In this context, our data offer a new and more accurate preoperative copeptin cutoff to predict PCVS (> 16.9 pmol/L). In 2011, Colson et al. [26] have already suggested that preoperative copeptin  > 9.43 pmol/L could predict CPB-related vasoplegia. Nevertheless, in their cohort, PCVS as well as higher copeptin levels resulted associated to higher cardiovascular functional class, significantly reduced LVEF and hyponatremia; thus, suggesting that post-surgical PCVS is simply predicted by severe HF. Instead, the present copeptin cutoff is not only characterized by an acceptable accuracy and likelihood ratios (AUC 0.86, − LR 0.13), but also is obtained from a homogeneous cohort of cardiopathic patients with preserved LVEF.

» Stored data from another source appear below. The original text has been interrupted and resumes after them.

-- pv_equiv track=rewrite | github.com/haokaibo/PythonPractice | google/circular_array.py | check_circular_array
-- ===== SOURCE A (Python) =====
-- def check_circular_array(arr):
--     '''
--     Time complexity is O(n).
--     :param arr:
--     :return:
--     '''
--     if arr is None:
--         return False
--
--     p = q = 0
--     arr_len = len(arr)
--
--     if arr_len <= 1:
--         return False
--
--     while True:
--         if 0 <= p < arr_len and 0 <= q < arr_len:
--             p = arr[p]
--             if 0 <= p < arr_len:
--                 if p == q:
--                     return True
--                 else:
--                     p = arr[p]
--                     if 0 <= p < arr_len:
--                         if p == q:
--                             return True
--                         else:
--                             q = arr[q]
--                             if p == q:
--                                 return True
--                     else:
--                         return False
--             else:
--                 return False
--         else:
--             return False
-- ===== SOURCE B (Python) =====
-- def check_circular_array(arr):
--     if arr is None:
--         return False
--     n = len(arr)
--     if n <= 1:
--         return False
--     seen = set()
--     cur = 0
--     while True:
--         if not (0 <= cur < n):
--             return False
--         if cur in seen:
--             return True
--         seen.add(cur)
--         cur = arr[cur]
-- ===== Notes on version B (the rewrite author's own statement) =====
-- stated objective: simpler
-- what changed: B replaces Floyd's two-pointer race (hare two steps, tortoise one, three equality checks per iteration) with a single walk from index 0 that records visited indices in a set and reports a cycle on the first revisit.
import Mathlib
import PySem

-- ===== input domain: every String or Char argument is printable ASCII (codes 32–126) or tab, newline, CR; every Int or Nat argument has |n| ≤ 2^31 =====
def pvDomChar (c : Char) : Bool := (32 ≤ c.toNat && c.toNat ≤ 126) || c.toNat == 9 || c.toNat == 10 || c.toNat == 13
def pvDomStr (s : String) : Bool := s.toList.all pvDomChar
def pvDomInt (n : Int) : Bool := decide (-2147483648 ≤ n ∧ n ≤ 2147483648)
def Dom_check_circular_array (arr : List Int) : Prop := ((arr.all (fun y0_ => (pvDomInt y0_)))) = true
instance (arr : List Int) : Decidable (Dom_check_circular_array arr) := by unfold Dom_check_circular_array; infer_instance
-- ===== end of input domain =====

-- B replaces Floyd's two-pointer race with a single visited-set walk from index 0; same True/False result, proved equal below.
-- (The Python guard 'arr is None' has no counterpart for 'List Int' and is dropped in both ports.)

-- arr[i] for an index the surrounding code has already checked to satisfy 0 ≤ i < len (exact there; shared by both ports)
def pyAt (arr : List Int) (i : Int) : Int := (PySem.List.pyGet? arr i).getD 0

-- ===== PORT A =====
-- 'while True' loop of A as fuel recursion; the fuel (len+1)^2 provably suffices (lemmas below), 0 is never returned by it
def aLoop (arr : List Int) (n : Int) : Nat → Int → Int → Bool
  | 0, _, _ => false
  | fuel+1, p, q =>
    if 0 ≤ p ∧ p < n ∧ 0 ≤ q ∧ q < n then
      let p1 := pyAt arr p
      if 0 ≤ p1 ∧ p1 < n then
        if p1 = q then true
        else
          let p2 := pyAt arr p1
          if 0 ≤ p2 ∧ p2 < n then
            if p2 = q then true
            else
              let q1 := pyAt arr q
              if p2 = q1 then true
              else aLoop arr n fuel p2 q1
          else false
      else false
    else false

def check_circular_array (arr : List Int) : Bool :=
  let n : Int := arr.length
  if n ≤ 1 then false
  else aLoop arr n ((arr.length + 1) * (arr.length + 1)) 0 0

-- ===== PORT B =====
-- B's 'while True' loop as fuel recursion (same provably sufficient fuel bound)
def bLoop (arr : List Int) (n : Int) : Nat → PySem.Set Int → Int → Bool
  | 0, _, _ => false
  | fuel+1, seen, cur =>
    if ¬ (0 ≤ cur ∧ cur < n) then false
    else if PySem.Set.contains seen cur then true
    else bLoop arr n fuel (PySem.Set.add seen cur) (pyAt arr cur)

def check_circular_array_alt (arr : List Int) : Bool :=
  let n : Int := arr.length
  if n ≤ 1 then false
  else bLoop arr n ((arr.length + 1) * (arr.length + 1)) PySem.Set.empty 0

-- ===== PRECONDITION & SPEC =====
def Spec_check_circular_array (arr : List Int) (out : Bool) : Prop := out = check_circular_array_alt arr
instance (arr : List Int) (out : Bool) : Decidable (Spec_check_circular_array arr out) := by unfold Spec_check_circular_array; infer_instance

-- ===== CLAIM (what is proved, stated in full; the proofs are below) =====
def Claim_equal_check_circular_array : Prop := ∀ (arr : List Int), Dom_check_circular_array arr → Spec_check_circular_array arr (check_circular_array arr)

-- ===== LEMMAS AND PROOFS =====

-- the index walk both programs follow: pos k = the k-th index visited from 0, none once it leaves [0, len)
def pvStep (arr : List Int) (i : Int) : Option Int :=
  if 0 ≤ pyAt arr i ∧ pyAt arr i < (arr.length : Int) then some (pyAt arr i) else none

def pos (arr : List Int) : Nat → Option Int
  | 0 => some 0
  | k+1 => (pos arr k).bind (pvStep arr)

theorem pos_inb (arr : List Int) (hn : 1 ≤ arr.length) :
    ∀ k v, pos arr k = some v → 0 ≤ v ∧ v < (arr.length : Int) := by
  intro k
  induction k with
  | zero => intro v h; simp [pos] at h; omega
  | succ k ih =>
    intro v h
    rw [pos] at h
    cases hu : pos arr k with
    | none => rw [hu] at h; simp at h
    | some u =>
      rw [hu] at h
      simp only [Option.bind_some, pvStep] at h
      split at h
      · cases h; assumption
      · simp at h

theorem pos_succ_some (arr : List Int) (k : Nat) (v : Int)
    (hk : pos arr k = some v) (hs : (pos arr (k+1)).isSome) :
    pos arr (k+1) = some (pyAt arr v) ∧
      (0 ≤ pyAt arr v ∧ pyAt arr v < (arr.length : Int)) := by
  have : pos arr (k+1) = pvStep arr v := by simp [pos, hk]
  rw [this] at hs ⊢
  unfold pvStep at hs ⊢
  split at hs
  · simp; assumption
  · simp at hs

theorem pos_succ_none (arr : List Int) (k : Nat) (v : Int)
    (hk : pos arr k = some v) (hs : pos arr (k+1) = none) :
    ¬ (0 ≤ pyAt arr v ∧ pyAt arr v < (arr.length : Int)) := by
  have : pos arr (k+1) = pvStep arr v := by simp [pos, hk]
  rw [this] at hs
  unfold pvStep at hs
  split at hs
  · simp at hs
  · assumption

theorem pos_none_mono (arr : List Int) (k l : Nat) (hk : pos arr k = none) (hkl : k ≤ l) :
    pos arr l = none := by
  induction l with
  | zero =>
    have h0 : k = 0 := Nat.le_zero.mp hkl
    subst h0; exact hk
  | succ l ih =>
    rcases Nat.lt_or_ge k (l+1) with h | h
    · have := ih (by omega)
      simp [pos, this]
    · have : k = l + 1 := by omega
      exact this ▸ hk

theorem pos_lt_of_some (arr : List Int) (k m : Nat) (hm : pos arr m = none)
    (hk : (pos arr k).isSome) : k < m := by
  by_contra h
  have := pos_none_mono arr m k hm (by omega)
  simp [this] at hk

theorem pos_shift (arr : List Int) (a b : Nat) (hab : pos arr a = pos arr b) :
    ∀ r, pos arr (a + r) = pos arr (b + r) := by
  intro r
  induction r with
  | zero => simpa using hab
  | succ r ih => simp [pos, ih]

theorem pos_all_some_of_repeat (arr : List Int) (a b : Nat) (hab : a < b)
    (heq : pos arr a = pos arr b) (hsome : (pos arr a).isSome) :
    ∀ k, (pos arr k).isSome := by
  intro k
  induction k using Nat.strong_induction_on with
  | _ k ih =>
    rcases Nat.lt_or_ge k (b+1) with h | h
    · -- k ≤ b : pos b is some, so earlier positions are some
      by_contra hnone
      have h1 : pos arr k = none := by
        cases hpk : pos arr k <;> simp [hpk] at hnone ⊢
      have := pos_none_mono arr k b h1 (by omega)
      rw [heq, this] at hsome; simp at hsome
    · -- k > b : pos k = pos (k - (b-a)), strictly smaller
      have h2 : pos arr (a + (k - b)) = pos arr (b + (k - b)) := pos_shift arr a b heq (k - b)
      have h3 : b + (k - b) = k := by omega
      rw [h3] at h2
      have := ih (a + (k - b)) (by omega)
      rw [h2] at this
      exact this

theorem pos_inj (arr : List Int) (m : Nat) (hm : pos arr m = none) :
    ∀ u v x, u < v → pos arr u = some x → pos arr v = some x → False := by
  intro u v x huv hu hv
  have := pos_all_some_of_repeat arr u v huv (hu.trans hv.symm) (by simp [hu]) m
  simp [hm] at this

theorem pos_pigeonhole (arr : List Int) (hn : 1 ≤ arr.length)
    (hall : ∀ k, k ≤ arr.length → (pos arr k).isSome) :
    ∃ a b, a < b ∧ b ≤ arr.length ∧ pos arr a = pos arr b := by
  have hmap : ∀ k ∈ Finset.range (arr.length + 1),
      ((pos arr k).getD 0).toNat ∈ Finset.range arr.length := by
    intro k hk
    simp [Finset.mem_range] at hk ⊢
    have := hall k (by omega)
    cases hpk : pos arr k with
    | none => simp [hpk] at this
    | some v =>
      have hb := pos_inb arr hn k v hpk
      simp; omega
  obtain ⟨a, ha, b, hb, hne, hfe⟩ :=
    Finset.exists_ne_map_eq_of_card_lt_of_maps_to (by simp) hmap
  have key : ∀ x y : Nat, x ≤ arr.length → y ≤ arr.length →
      ((pos arr x).getD 0).toNat = ((pos arr y).getD 0).toNat → pos arr x = pos arr y := by
    intro x y hx hy h
    have hx' := hall x hx; have hy' := hall y hy
    cases hpx : pos arr x with
    | none => simp [hpx] at hx'
    | some vx =>
      cases hpy : pos arr y with
      | none => simp [hpy] at hy'
      | some vy =>
        have bx := pos_inb arr hn x vx hpx
        have by' := pos_inb arr hn y vy hpy
        rw [hpx, hpy] at h
        simp at h
        have : vx = vy := by omega
        rw [this]
  simp [Finset.mem_range] at ha hb
  rcases Nat.lt_or_ge a b with h | h
  · exact ⟨a, b, h, by omega, key a b (by omega) (by omega) hfe⟩
  · exact ⟨b, a, by omega, by omega, key b a (by omega) (by omega) hfe.symm⟩

-- if the walk ever dies, the first death is within len steps
theorem first_none_le (arr : List Int) (hn : 1 ≤ arr.length) (m : Nat)
    (hm : pos arr m = none) (hmin : ∀ k < m, (pos arr k).isSome) : m ≤ arr.length := by
  by_contra h
  obtain ⟨a, b, hab, _, heq⟩ := pos_pigeonhole arr hn (fun k hk => hmin k (by omega))
  have := pos_all_some_of_repeat arr a b hab heq (hmin a (by omega)) m
  simp [hm] at this

-- period multiples: pos (k + c*(b-a)) = pos k for k ≥ a
theorem pos_period (arr : List Int) (a b : Nat) (hab : a < b) (heq : pos arr a = pos arr b) :
    ∀ c k, a ≤ k → pos arr (k + c * (b - a)) = pos arr k := by
  intro c
  induction c with
  | zero => simp
  | succ c ih =>
    intro k hk
    have h1 : pos arr (k + (b - a)) = pos arr k := by
      have := pos_shift arr a b heq (k - a)
      have e1 : a + (k - a) = k := by omega
      have e2 : b + (k - a) = k + (b - a) := by omega
      rw [e1, e2] at this
      exact this.symm
    have e3 : k + (c+1) * (b - a) = (k + (b - a)) + c * (b - a) := by ring
    rw [e3, ih (k + (b - a)) (by omega), h1]

def pvMeet (arr : List Int) (t : Nat) : Prop :=
  pos arr (2*t+1) = pos arr t ∨ pos arr (2*t+2) = pos arr t ∨ pos arr (2*t+2) = pos arr (t+1)

theorem exists_meet (arr : List Int) (a b : Nat) (hab : a < b) (hb : b ≤ arr.length)
    (heq : pos arr a = pos arr b) :
    ∃ t, t < (arr.length + 1) * (arr.length + 1) ∧ pvMeet arr t := by
  refine ⟨(b - a) * (a + 1) - 1, ?_, ?_⟩
  · have h1 : (b - a) * (a + 1) ≤ arr.length * arr.length :=
      Nat.mul_le_mul (by omega) (by omega)
    have h2 : arr.length * arr.length < (arr.length + 1) * (arr.length + 1) := by nlinarith
    omega
  · left
    have hpos : 1 ≤ (b - a) * (a + 1) :=
      Nat.one_le_iff_ne_zero.mpr (Nat.mul_ne_zero (by omega) (by omega))
    have hge : a + 1 ≤ (b - a) * (a + 1) := Nat.le_mul_of_pos_left (a+1) (by omega)
    have ht1 : 2 * ((b - a) * (a + 1) - 1) + 1 =
        ((b - a) * (a + 1) - 1) + (a + 1) * (b - a) := by
      have e : (b - a) * (a + 1) = (a + 1) * (b - a) := by ring
      omega
    rw [ht1]
    exact pos_period arr a b hab heq (a + 1) ((b - a) * (a + 1) - 1) (by omega)

-- ===== A-loop lemmas =====

theorem aLoop_true (arr : List Int) (hn : 1 ≤ arr.length)
    (hall : ∀ k, (pos arr k).isSome) :
    ∀ f s p q, pos arr (2*s) = some p → pos arr s = some q →
      (∃ t, s ≤ t ∧ t < s + f ∧ pvMeet arr t) →
      aLoop arr (arr.length : Int) f p q = true := by
  intro f
  induction f with
  | zero => intro s p q _ _ ⟨t, h1, h2, _⟩; omega
  | succ f ih =>
    intro s p q hp hq ⟨t, ht1, ht2, ht3⟩
    have hbp := pos_inb arr hn _ _ hp
    have hbq := pos_inb arr hn _ _ hq
    have h1 := pos_succ_some arr (2*s) p hp (hall _)
    have h2 := pos_succ_some arr (2*s+1) (pyAt arr p) h1.1 (by
      have := hall (2*s+1+1); exact this)
    have h3 := pos_succ_some arr s q hq (hall _)
    rw [aLoop]
    rw [if_pos ⟨hbp.1, hbp.2, hbq.1, hbq.2⟩]
    by_cases e1 : pyAt arr p = q
    · simp [e1]
      exact hbq
    · rw [if_pos h1.2, if_neg e1]
      by_cases e2 : pyAt arr (pyAt arr p) = q
      · simp [e2]
        exact hbq
      · rw [if_pos h2.2, if_neg e2]
        by_cases e3 : pyAt arr (pyAt arr p) = pyAt arr q
        · simp [e3]
        · rw [if_neg e3]
          -- no meet at s, so the witness t is ≥ s+1
          have hms : ¬ pvMeet arr s := by
            intro hm
            rcases hm with hm | hm | hm
            · rw [h1.1, hq] at hm; exact e1 (by injection hm)
            · rw [show 2*s+2 = (2*s+1)+1 by ring] at hm
              rw [h2.1, hq] at hm; exact e2 (by injection hm)
            · rw [show 2*s+2 = (2*s+1)+1 by ring] at hm
              rw [h2.1, h3.1] at hm; exact e3 (by injection hm)
          have hts : s ≠ t := fun h => hms (h ▸ ht3)
          apply ih (s+1)
          · rw [show 2*(s+1) = (2*s+1)+1 by ring]; exact h2.1
          · exact h3.1
          · exact ⟨t, by omega, by omega, ht3⟩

Our research has some limitations. First, the protocol was designed to perform the ACTH tests 24 h before surgery, so patients hospitalized on the day of surgery and emergencies were excluded from the study. Second, no HPA axis evaluation was repeated in the first day after the intervention to identify possible CPB-related CIRCI. Finally, the number of PCVS subjects is relatively small, imposing a limited number of covariates at regression analysis.

Conclusion

Preoperative secondary corticosteroid insufficiency is not an evident risk factor for PCVS and a routinely assessment of HPA axis function might be useless. Nevertheless, hydrocortisone prophylactic treatment in patients undergoing CPB surgery should be considered because of the high risk of CIRCI induced by extracorporeal circulation. Basal preoperative copeptin predicts in our cohort the occurrence of PCVS more accurately than previously reported risk factors. Routine evaluation of preoperative copeptin could be considered to identify high-risk subjects who deserve to be treated with dDAVP in case of vasoplegia.